Troy Nelson, a computer scientist and the chief technology officer at Lastwall, a cybersecurity provider of quantum resilient technology, told Business Insider that Amazon’s Ocelot chip is another building block that the industry will use to build a functioning quantum computer. However, its error rate needs to be substantially lowered, and its chips would require more qubit density before they’re useful.
“There’s lots of challenges ahead. What Amazon gained in error correction was a trade-off for the complexity and the sophistication of the control systems and the readouts from the chip,” Nelson said. “We’re still in prototype days, and we still have multiple years to go, but they’ve made a great leap forward.”
IBM
IBM’s Approach to quantum: Superconducting qubits Most powerful machine: Condor
IBM has been a quantum frontrunner for some time, with several different prototype chips and its development of Q System One, the first circuit-based commercial quantum computer, unveiled in January 2019.
IBM’s Condor chip is the company’s most powerful in terms of its number of qubits. IBM has focused its approach on the quality of its gate operations and making its newer quantum chips modular so multiple smaller, less error-prone chips can be combined to make more powerful quantum computing machines.

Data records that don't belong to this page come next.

-- pv_equiv track=rewrite | github.com/noooey/solved | Codility/StrSymmetryPoint.py | solution
-- ===== SOURCE A (Python) =====
-- def solution(S):
--     l = len(S)
--     if l % 2 == 0:
--         return -1
--     elif l == 1:
--         return 0
--     else:
--         for i in range(l//2):
--             if S[i] != S[-(i+1)]:
--                 return -1
--         return l//2
-- ===== SOURCE B (Python) =====
-- def solution(S):
--     if len(S) % 2 == 0:
--         return -1
--     return len(S) // 2 if S == S[::-1] else -1
-- ===== Notes on version B (the rewrite author's own statement) =====
-- stated objective: idiomatic
-- what changed: Replaces the manual two-pointer index loop (with early return on the first mismatch and a special l==1 branch) by building the reversed string S[::-1] and one whole-string equality test; the length-1 case falls out of l//2 = 0.
import Mathlib
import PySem

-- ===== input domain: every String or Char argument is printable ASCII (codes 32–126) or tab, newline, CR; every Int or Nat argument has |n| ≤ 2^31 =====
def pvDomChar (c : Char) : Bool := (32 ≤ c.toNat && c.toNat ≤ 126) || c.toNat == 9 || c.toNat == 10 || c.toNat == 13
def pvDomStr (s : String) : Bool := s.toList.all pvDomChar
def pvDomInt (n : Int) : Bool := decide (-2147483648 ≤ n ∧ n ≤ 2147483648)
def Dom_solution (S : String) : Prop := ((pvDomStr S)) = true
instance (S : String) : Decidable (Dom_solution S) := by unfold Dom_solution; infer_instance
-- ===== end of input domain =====

-- B replaces A's two-pointer index loop (with its special l == 1 branch) by one
-- reversed copy S[::-1] and a whole-string equality test (idiomatic; same cost).

-- ===== PORT A =====
-- the for-loop: the first index with S[i] != S[-(i+1)] returns -1, otherwise l//2.
-- Both indices are always in range here, so pyGet? never yields none; comparing
-- the Options is exactly Python's S[i] != S[-(i+1)].
def solutionGo (cs : List Char) (l : Int) : List Int → Int
  | [] => PySem.Int.floordiv l 2
  | i :: rest =>
      if PySem.List.pyGet? cs i ≠ PySem.List.pyGet? cs (-(i + 1)) then -1
      else solutionGo cs l rest

def solution (S : String) : Int :=
  let cs := S.toList
  let l : Int := cs.length
  if PySem.Int.mod l 2 = 0 then -1
  else if l = 1 then 0
  else solutionGo cs l (PySem.List.pyRange 0 (PySem.Int.floordiv l 2) 1)

-- ===== PORT B =====
-- S[::-1]: slice? with step -1 is always `some` (step ≠ 0), so getD [] is exact.
def solution_alt (S : String) : Int :=
  let cs := S.toList
  let l : Int := cs.length
  if PySem.Int.mod l 2 = 0 then -1
  else if cs = (PySem.List.slice? cs none none (-1)).getD [] then PySem.Int.floordiv l 2
  else -1

-- ===== PRECONDITION & SPEC =====
def Spec_solution (S : String) (out : Int) : Prop := out = solution_alt S
instance (S : String) (out : Int) : Decidable (Spec_solution S out) := by unfold Spec_solution; infer_instance

-- ===== CLAIM (what is proved, stated in full; the proofs are below) =====
def Claim_equal_solution : Prop := ∀ (S : String), Dom_solution S → Spec_solution S (solution S)

-- ===== LEMMAS AND PROOFS =====

-- A's loop returns l//2 iff every index in the list passes the mirror test.
theorem solutionGo_eq (cs : List Char) (l : Int) (is : List Int) :
    solutionGo cs l is =
      if ∀ i ∈ is, PySem.List.pyGet? cs i = PySem.List.pyGet? cs (-(i + 1)) then
        PySem.Int.floordiv l 2
      else -1 := by
  induction is with
  | nil => simp [solutionGo]
  | cons i rest ih =>
    rw [solutionGo]
    by_cases h : PySem.List.pyGet? cs i = PySem.List.pyGet? cs (-(i + 1))
    · rw [if_neg (by simpa using h), ih]
      by_cases hr : ∀ a ∈ rest, PySem.List.pyGet? cs a = PySem.List.pyGet? cs (-(a + 1))
      · rw [if_pos hr, if_pos (by simpa [List.forall_mem_cons] using And.intro h hr)]
      · rw [if_neg hr, if_neg (by rw [List.forall_mem_cons]; exact fun ⟨_, h2⟩ => hr h2)]
    · rw [if_pos (by simpa using h), if_neg (by rw [List.forall_mem_cons]; exact fun ⟨h1, _⟩ => h h1)]

-- palindrome characterisation: equality with the reverse ↔ the first half mirrors.
theorem reverse_iff_half (cs : List Char) :
    cs = cs.reverse ↔
      (∀ k, k < cs.length / 2 → cs[k]? = cs[cs.length - 1 - k]?) := by
  constructor
  · intro h k hk
    conv_lhs => rw [h]
    rw [List.getElem?_reverse (by omega)]
  · intro h
    apply List.ext_getElem (by simp)
    intro k hk hk'
    rw [List.getElem_reverse]
    by_cases h1 : k < cs.length / 2
    · have hq := h k h1
      rw [List.getElem?_eq_getElem hk, List.getElem?_eq_getElem (by omega)] at hq
      exact Option.some.inj hq
    · by_cases h2 : cs.length - 1 - k < cs.length / 2
      · have hq := h _ h2
        have he : cs.length - 1 - (cs.length - 1 - k) = k := by omega
        rw [he] at hq
        rw [List.getElem?_eq_getElem (by omega), List.getElem?_eq_getElem hk] at hq
        exact (Option.some.inj hq).symm
      · have hkk : k = cs.length - 1 - k := by omega
        have hq : cs[k]? = cs[cs.length - 1 - k]? := by rw [← hkk]
        rw [List.getElem?_eq_getElem hk, List.getElem?_eq_getElem (by omega)] at hq
        exact Option.some.inj hq

-- the range-loop mirror test is the Nat-level half characterisation
theorem range_mirror_iff (cs : List Char) :
    (∀ i ∈ PySem.List.pyRange 0 (PySem.Int.floordiv (cs.length : Int) 2) 1,
        PySem.List.pyGet? cs i = PySem.List.pyGet? cs (-(i + 1))) ↔
      (∀ k, k < cs.length / 2 → cs[k]? = cs[cs.length - 1 - k]?) := by
  have hfd : PySem.Int.floordiv (cs.length : Int) 2 = ((cs.length / 2 : Nat) : Int) := by
    exact_mod_cast PySem.Int.floordiv_natCast cs.length 2
  have hsub : ∀ k : Nat, cs.length - (k + 1) = cs.length - 1 - k := by omega
  constructor
  · intro h k hk
    have hm : ((k : Int)) ∈ PySem.List.pyRange 0 (PySem.Int.floordiv (cs.length : Int) 2) 1 := by
      rw [PySem.List.mem_pyRange_one, hfd]
      exact ⟨by positivity, by exact_mod_cast hk⟩
    have hq := h _ hm
    have hneg : (-((k : Int) + 1)) = -(((k + 1 : Nat) : Int)) := by push_cast; ring
    rw [PySem.List.pyGet?_natCast, hneg,
      PySem.List.pyGet?_neg_natCast cs (k + 1) (by omega) (by omega), hsub k] at hq
    exact hq
  · intro h i hi
    rw [PySem.List.mem_pyRange_one, hfd] at hi
    obtain ⟨h0, h1⟩ := hi
    obtain ⟨k, rfl⟩ := Int.eq_ofNat_of_zero_le h0
    have hk : k < cs.length / 2 := by exact_mod_cast h1
    have hneg : (-((k : Int) + 1)) = -(((k + 1 : Nat) : Int)) := by push_cast; ring
    rw [PySem.List.pyGet?_natCast, hneg,
      PySem.List.pyGet?_neg_natCast cs (k + 1) (by omega) (by omega), hsub k]
    exact h k hk

-- ===== VERDICT (by name: the statement is the Claim_ definition above) =====
theorem solution_spec : Claim_equal_solution := by
  intro S _
  unfold Spec_solution solution solution_alt
  simp only [PySem.List.slice?_none_none_neg_one, Option.getD_some]
  set cs := S.toList with hcs
  by_cases he : PySem.Int.mod ((cs.length : Int)) 2 = 0
  · rw [if_pos he, if_pos he]
  · rw [if_neg he, if_neg he]
    have hcond : (∀ i ∈ PySem.List.pyRange 0 (PySem.Int.floordiv (cs.length : Int) 2) 1,
          PySem.List.pyGet? cs i = PySem.List.pyGet? cs (-(i + 1))) ↔ cs = cs.reverse :=
      (range_mirror_iff cs).trans (reverse_iff_half cs).symm
    by_cases h1 : (cs.length : Int) = 1
    · have hl1 : cs.length = 1 := by exact_mod_cast h1
      have hpal : cs = cs.reverse := (reverse_iff_half cs).mpr (by intro k hk; exact absurd hk (by omega))
      rw [if_pos h1, if_pos hpal, h1]
      decide
    · rw [if_neg h1, solutionGo_eq]
      by_cases hp : cs = cs.reverse
      · rw [if_pos (hcond.mpr hp), if_pos hp]
      · rw [if_neg (fun hh => hp (hcond.mp hh)), if_neg hp]
theorem pvSplit_cons_neg {mark l : List Char} (t : List (List Char))
    (hl : PySem.Chars.startswith l mark = false) :
    pvSplitSegments (l :: t) mark =
      (l :: (pvSplitSegments t mark).1, (pvSplitSegments t mark).2) := by
  simp only [pvSplitSegments, List.foldl_cons]
  rw [show pvSplitStep mark ([], []) l = ([l], []) from by simp [pvSplitStep, hl]]
  rw [pvFoldSplit mark t [l]]
  rfl

theorem pvSplit_cons_pos {mark l : List Char} (t : List (List Char))
    (hl : PySem.Chars.startswith l mark = true) :
    pvSplitSegments (l :: t) mark = ([], pvSegsFrom mark l [] t) := by
  simp only [pvSplitSegments, List.foldl_cons, pvSplitStep, hl, if_pos]
  have := pvFoldSegs mark t [] [] l []
  simpa using this

theorem pvSplit_no {mark : List Char} :
    ∀ (lines : List (List Char)), (∀ l ∈ lines, PySem.Chars.startswith l mark = false) →
      pvSplitSegments lines mark = (lines, []) := by
  intro lines
  induction lines with
  | nil => intro _; rfl
  | cons l t ih =>
    intro hno
    rw [pvSplit_cons_neg t (hno l (by simp)), ih (fun x hx => hno x (by simp [hx]))]

theorem pvSplit_decomp {mark h : List Char} (pre t : List (List Char))
    (hpre : ∀ l ∈ pre, PySem.Chars.startswith l mark = false)
    (hh : PySem.Chars.startswith h mark = true) :
    pvSplitSegments (pre ++ h :: t) mark = (pre, pvSegsFrom mark h [] t) := by
  induction pre with
  | nil => simpa using pvSplit_cons_pos t hh
  | cons p pre' ih =>
    rw [List.cons_append, pvSplit_cons_neg _ (hpre p (by simp)),
      ih (fun x hx => hpre x (by simp [hx]))]

theorem pvSegsFrom_eq (mark : List Char) :
    ∀ (t : List (List Char)) (h : List Char) (b : List (List Char)),
      pvSegsFrom mark h b t =
        (h, b ++ (pvSplitSegments t mark).1) :: (pvSplitSegments t mark).2 := by
  intro t
  induction t with
  | nil => intro h b; simp [pvSegsFrom, pvSplitSegments]
  | cons l t' ih =>
    intro h b
    by_cases hl : PySem.Chars.startswith l mark
    · rw [pvSplit_cons_pos t' hl]
      simp [pvSegsFrom, hl, ih]
    · rw [pvSplit_cons_neg t' (by simpa using hl)]
      simp [pvSegsFrom, hl, ih]
-- ===== VERDICT (by name: the statement is the Claim_ definition above) =====
theorem getMostVisited_spec : Claim_equal_getMostVisited := by
  intro n sprints _ hpre
  unfold Spec_getMostVisited getMostVisited getMostVisited_alt
  have := scores_eq n sprints hpre.1 (pre_bounds n sprints hpre)
  simp only [this]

Condor, the second-largest quantum processor ever made, was unveiled at the IBM Quantum Summit 2023 on December 4, 2023. At the same time, IBM debuted its Heron chip, a 133-qubit processor with a lower error rate. Rob Schoelkopf, cofounder and chief scientist of Quantum Circuits, told Business Insider that IBM has prioritized “error mitigation” over traditional error correction approaches. While IBM has so far been successful in what Schoelkopf calls “brute force scaling” with this approach, he said the methodology will need to be modified in the long run for efficiency.
Who Leads the Quantum Race?
Sankar Das Sarma, a theoretical condensed matter physicist at the University of Maryland, told Business Insider that Amazon Web Services Ocelot chip, Google’s Willow, and IBM’s Condor use a “more conventional” superconducting approach to quantum development compared to other competitors.
By contrast, Microsoft’s approach is based on topological Majorana zero modes, which also have a superconductor, but in “a radically different manner,” he said. If the Majorana 1 chip works correctly, Das Sarma added, it is protected topologically with minimal need for error correction, compared to claims from other tech companies that they have improved conventional error correction methods. Still, each company’s approach is “very different,” Das Sarma said. “It is premature to comment on who is ahead since the whole subject is basically in the initial development phase.”
Georges-Olivier Reymond, CEO of quantum computing startup Pasqal, cautions that Big Tech companies should be cautious about “raising expectations when promoting results.” This caution is shared by Scott Crowder, IBM’s VP of quantum adoption and business development, who expressed concerns that “over-hype” could lead people to discount quantum technology before its promise can be realized.
“We think we are on the cusp of demonstrating quantum advantage,” said Crowder, referring to when a quantum computer outperforms classical machines. “But the industry is still a few years from a fully fault-tolerant quantum computer.”